Sans comparaison bien sûr, ni en termes de pourcentages et donc de probabilités, ni en termes « d’espérance mathématique » et donc de gravité…, en France aujourd’hui, en pleine crise sociale dont le dossier des retraites n’est qu’un élément à l’image de ce qui avait lancé en novembre 2018, le mouvement des Gilets Jaunes,

il semble que le gouvernement ait fait le choix des pourcentages (et donc des probabilités) de grévistes, de manifestants, de nombres de syndicats, de secteurs touchés,

alors que le risque,  même plus faible, d’un « pourrissement » en termes de blocages, de conséquences sur la croissance, le PIB et l’emploi, devrait l’amener à ne pas  le prendre.

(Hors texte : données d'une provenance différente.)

-- pv_equiv track=rewrite | github.com/blackbird987/birdybot | scripts/smoke_test.py | _find_last_startup
-- ===== SOURCE A (Python) =====
-- def _find_last_startup(lines: list[str]) -> list[str]:
--     """Return log lines from the most recent startup onward.
--
--     Scans backward for 'Bot ready' and then further back to find the
--     process start (PID lock or first log line of that run).
--     """
--     # Find the last "Bot ready" line
--     ready_idx = None
--     for i in range(len(lines) - 1, -1, -1):
--         if "Bot ready" in lines[i]:
--             ready_idx = i
--             break
--
--     if ready_idx is None:
--         # No "Bot ready" found — return all lines (startup may be in progress)
--         return lines
--
--     # Walk backward from ready to find start of this boot (PID lock or start of log)
--     start_idx = ready_idx
--     for i in range(ready_idx - 1, -1, -1):
--         if "Acquired PID lock" in lines[i] or "Starting bot" in lines[i]:
--             start_idx = i
--             break
--         # Also stop if we hit a PREVIOUS "Bot ready" — that's a different boot
--         if "Bot ready" in lines[i]:
--             start_idx = i + 1
--             break
--         start_idx = i
--
--     return lines[start_idx:]
-- ===== SOURCE B (Python) =====
-- def _find_last_startup(lines: list[str]) -> list[str]:
--     """Single forward pass: track the start of the current boot segment and
--     the start index recorded at the most recent 'Bot ready' line."""
--     current_start = 0
--     last_ready_start = None
--     for i, line in enumerate(lines):
--         is_boot = "Acquired PID lock" in line or "Starting bot" in line
--         if "Bot ready" in line:
--             last_ready_start = current_start
--             # a line that is also a boot marker starts the next segment itself
--             current_start = i if is_boot else i + 1
--         elif is_boot:
--             current_start = i
--     if last_ready_start is None:
--         return lines
--     return lines[last_ready_start:]
-- ===== Notes on version B (the rewrite author's own statement) =====
-- stated objective: simpler
-- what changed: Replaces A's backward search for the last 'Bot ready' line plus a second backward walk to the boot boundary with a single forward pass that maintains the current boot segment's start and the start recorded at the most recent ready line.
import Mathlib
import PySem

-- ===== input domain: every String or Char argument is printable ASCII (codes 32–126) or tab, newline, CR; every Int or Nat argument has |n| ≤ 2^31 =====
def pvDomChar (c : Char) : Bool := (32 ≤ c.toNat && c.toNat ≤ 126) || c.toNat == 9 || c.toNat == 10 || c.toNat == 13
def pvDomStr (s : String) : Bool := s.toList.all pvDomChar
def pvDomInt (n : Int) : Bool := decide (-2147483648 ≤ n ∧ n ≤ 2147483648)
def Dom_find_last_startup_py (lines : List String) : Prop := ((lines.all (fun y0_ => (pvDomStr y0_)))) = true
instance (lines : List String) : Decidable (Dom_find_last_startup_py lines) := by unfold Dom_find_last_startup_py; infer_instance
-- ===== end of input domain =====

-- B replaces A's backward ready-search plus backward boundary walk by ONE forward scan
-- that maintains the current boot segment's start (objective: simpler, one pass).

-- ===== PORT A =====
-- first loop: backward scan for the last "Bot ready" line (break = return some)
def pvReadyScan (lines : List String) : List Int → Option Int
  | [] => none
  | i :: rest =>
    if PySem.Str.isIn "Bot ready" (PySem.List.pyGetD lines i "") then some i
    else pvReadyScan lines rest

-- second loop: walk backward from ready to the start of this boot
def pvWalkBack (lines : List String) : List Int → Int → Int
  | [], start_idx => start_idx
  | i :: rest, _ =>
    let li := PySem.List.pyGetD lines i ""
    if PySem.Str.isIn "Acquired PID lock" li || PySem.Str.isIn "Starting bot" li then i
    else if PySem.Str.isIn "Bot ready" li then i + 1
    else pvWalkBack lines rest i

def find_last_startup_py (lines : List String) : List String :=
  match pvReadyScan lines (PySem.List.pyRange ((lines.length : Int) - 1) (-1) (-1)) with
  | none => lines
  | some ready_idx =>
    PySem.List.slice lines
      (some (pvWalkBack lines (PySem.List.pyRange (ready_idx - 1) (-1) (-1)) ready_idx)) none

-- ===== PORT B =====
-- loop body of Source B's single forward pass: state = (current_start, last_ready_start)
def pvStep (s : Int × Option Int) (p : Int × String) : Int × Option Int :=
  let isBoot := PySem.Str.isIn "Acquired PID lock" p.2 || PySem.Str.isIn "Starting bot" p.2
  if PySem.Str.isIn "Bot ready" p.2 then ((if isBoot then p.1 else p.1 + 1), some s.1)
  else if isBoot then (p.1, s.2)
  else s

def find_last_startup_py_alt (lines : List String) : List String :=
  let st := (PySem.List.enumerate lines 0).foldl pvStep (0, none)
  match st.2 with
  | none => lines
  | some k => PySem.List.slice lines (some k) none

-- ===== PRECONDITION & SPEC =====
def Spec_find_last_startup_py (lines : List String) (out : List String) : Prop := out = find_last_startup_py_alt lines
instance (lines : List String) (out : List String) : Decidable (Spec_find_last_startup_py lines out) := by unfold Spec_find_last_startup_py; infer_instance

-- ===== CLAIM (what is proved, stated in full; the proofs are below) =====
def Claim_equal_find_last_startup_py : Prop := ∀ (lines : List String), Dom_find_last_startup_py lines → Spec_find_last_startup_py lines (find_last_startup_py lines)

-- ===== LEMMAS AND PROOFS =====

-- "Bot ready" / boot-marker tests at index k
def pvP (lines : List String) (k : Nat) : Bool :=
  PySem.Str.isIn "Bot ready" (PySem.List.pyGetD lines (k : Int) "")
def pvS (lines : List String) (k : Nat) : Bool :=
  PySem.Str.isIn "Acquired PID lock" (PySem.List.pyGetD lines (k : Int) "") ||
  PySem.Str.isIn "Starting bot" (PySem.List.pyGetD lines (k : Int) "")

-- forward characterization of A's backward walk: start of the boot segment at position k
def pvW (lines : List String) : Nat → Int
  | 0 => 0
  | k + 1 => if pvS lines k then (k : Int) else if pvP lines k then (k : Int) + 1 else pvW lines k

-- forward characterization of A's ready search: last "Bot ready" index below k
def pvLR (lines : List String) : Nat → Option Nat
  | 0 => none
  | k + 1 => if pvP lines k then some k else pvLR lines k

theorem pvWalkBack_eq (lines : List String) :
    ∀ k : Nat, pvWalkBack lines (PySem.List.pyRange ((k : Int) - 1) (-1) (-1)) (k : Int) = pvW lines k := by
  intro k
  induction k with
  | zero => rw [PySem.List.pyRange_neg_one_eq_nil (by norm_num)]; rfl
  | succ k ih =>
    have h1 : ((k + 1 : Nat) : Int) - 1 = (k : Int) := by push_cast; ring
    rw [h1, PySem.List.pyRange_neg_one_cons (by omega)]
    simp only [pvWalkBack, pvW, pvS, pvP]
    split_ifs with hs hp <;> simp_all

theorem pvReadyScan_eq (lines : List String) :
    ∀ k : Nat, pvReadyScan lines (PySem.List.pyRange ((k : Int) - 1) (-1) (-1)) =
      (pvLR lines k).map (fun r => (r : Int)) := by
  intro k
  induction k with
  | zero => rw [PySem.List.pyRange_neg_one_eq_nil (by norm_num)]; rfl
  | succ k ih =>
    have h1 : ((k + 1 : Nat) : Int) - 1 = (k : Int) := by push_cast; ring
    rw [h1, PySem.List.pyRange_neg_one_cons (by omega)]
    simp only [pvReadyScan, pvLR, pvP]
    split_ifs with hp <;> simp_all

theorem pvScan_inv (lines : List String) :
    ∀ (suf : List String) (k : Nat), suf = lines.drop k → k ≤ lines.length →
      (PySem.List.enumerate suf (k : Int)).foldl pvStep
          (pvW lines k, (pvLR lines k).map (fun r => pvW lines r)) =
        (pvW lines lines.length, (pvLR lines lines.length).map (fun r => pvW lines r)) := by
  intro suf
  induction suf with
  | nil =>
    intro k h hle
    have hk : lines.length ≤ k := List.drop_eq_nil_iff.mp h.symm
    have hk2 : lines.length = k := by omega
    rw [PySem.List.enumerate_nil, List.foldl_nil, hk2]
  | cons l rest ih =>
    intro k h hle
    have hk : k < lines.length := by
      by_contra hge
      rw [List.drop_eq_nil_iff.mpr (by omega)] at h
      exact List.cons_ne_nil l rest h
    have hget : lines[k]? = some l := by
      have h0 : (lines.drop k)[0]? = some l := by rw [← h]; rfl
      simpa using h0
    have hl : PySem.List.pyGetD lines (k : Int) "" = l := by
      rw [PySem.List.pyGetD_natCast]
      simp [List.getD, hget]
    have hrest : rest = lines.drop (k + 1) := by
      have ht : (lines.drop k).tail = rest := by rw [← h]; rfl
      rw [← ht, List.tail_drop]
    rw [PySem.List.enumerate_cons, List.foldl_cons]
    have hstep : pvStep (pvW lines k, (pvLR lines k).map (fun r => pvW lines r)) ((k : Int), l) =
        (pvW lines (k + 1), (pvLR lines (k + 1)).map (fun r => pvW lines r)) := by
      simp only [pvStep, pvW, pvLR, pvS, pvP, hl]
      split_ifs <;> simp_all
    rw [hstep]
    have hcast : (k : Int) + 1 = ((k + 1 : Nat) : Int) := by push_cast; ring
    rw [hcast]
    exact ih (k + 1) hrest (by omega)

-- ===== VERDICT (by name: the statement is the Claim_ definition above) =====
theorem find_last_startup_py_spec : Claim_equal_find_last_startup_py := by
  intro lines _
  unfold Spec_find_last_startup_py find_last_startup_py find_last_startup_py_alt
  have hB : (PySem.List.enumerate lines 0).foldl pvStep (0, none) =
      (pvW lines lines.length, (pvLR lines lines.length).map (fun r => pvW lines r)) := by
    have := pvScan_inv lines lines 0 (by simp) (by omega)
    simpa [pvW, pvLR] using this
  have hA := pvReadyScan_eq lines lines.length
  rw [hB, hA]
  cases hlr : pvLR lines lines.length with
  | none => rfl
  | some r =>
    simp [pvWalkBack_eq lines r]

Le modeste observateur que je suis n’ignore pas que la probabilité de voir la crise se résorber est plus grande que de la voir s’amplifier… c’est une question de probabilité.

Mais les conséquences d’une crise qui s’amplifierait sont tellement graves que « si j’étais lui » je ne prendrais pas ce risque… c’est une question « d’espérance mathématique » et donc de multiplication du pourcentage du risque par les conséquences et le poids de ce risque.

Finalement dans la vie, y compris personnelle, tout est toujours question de choix entre « probabilité » et « espérance mathématique » telles que précisées tout au long de ce carnet.

C’est d’ailleurs aussi, avec encore moins d’importance, ce qui m’a conduit le 2 octobre 2019 à annoncer ma décision d’être candidat aux Élections Municipales à la tête d’une liste de « Large Rassemblement pour Villeneuve d’Ascq » mais là, c’est ce que j’ai fait en comparant le risque que j’ai pris de me faire battre (et ses conséquences pour moi), et ce que j’ai pensé, à tort ou à raison, de l’ampleur du risque de voir notre ville « piétinée » en cas de « grand chamboulement » au soir du 15 mars.

Si je m’étais arrêté au choix personnel entre « probabilité » et « espérance mathématique », je n’aurais pas été candidat.

C’est en plaçant mon choix entre « probabilités » et « espérance mathématique » pour Villeneuve d’Ascq que j’ai décidé de l’être.

Au demeurant, ce sont les Villeneuvois(es) qui en décideront le 15 mars et, en cas de défaite, je m’y plierai sans rancœur, contrairement à celles et ceux qui auraient voulu être ou être encore sur ma liste… mais je l’ai dit depuis le début :

« il est impossible de faire rentrer 2 litres d’eau dans une bouteille de 75cl ».

Et là encore, au-delà des déceptions légitimes, des rancœurs bien humaines sinon naturelles, j’assumerai les responsabilités que j’ai prises pour Villeneuve d’Ascq et les Villeneuvois(es), sachant que pour moi le poids est très lourd de la multiplication de la probabilité d’être battu par les conséquences pour l’homme que je suis, après une vie consacrée à ma ville, … de « finir ainsi ».

Personne donc ne pourra nier que c’est Villeneuve d’Ascq qui, à tort ou à raison, m’a fait prendre une décision d’être une dernière fois candidat.

Que dire aujourd’hui pour conclure sinon reprendre ces mots de François Mitterrand :

« L’action politique, à certaines heures, est comme le scalpel du chirurgien, elle ne laisse pas de place à l’incertitude ».

Ça c’est pour l’homme public que je suis.

« Comme une journée bien remplie nous donne un bon sommeil, une vie bien vécue nous mène à une mort paisible ».

Ça c’est ce qu’espère l’homme privé que je suis aussi.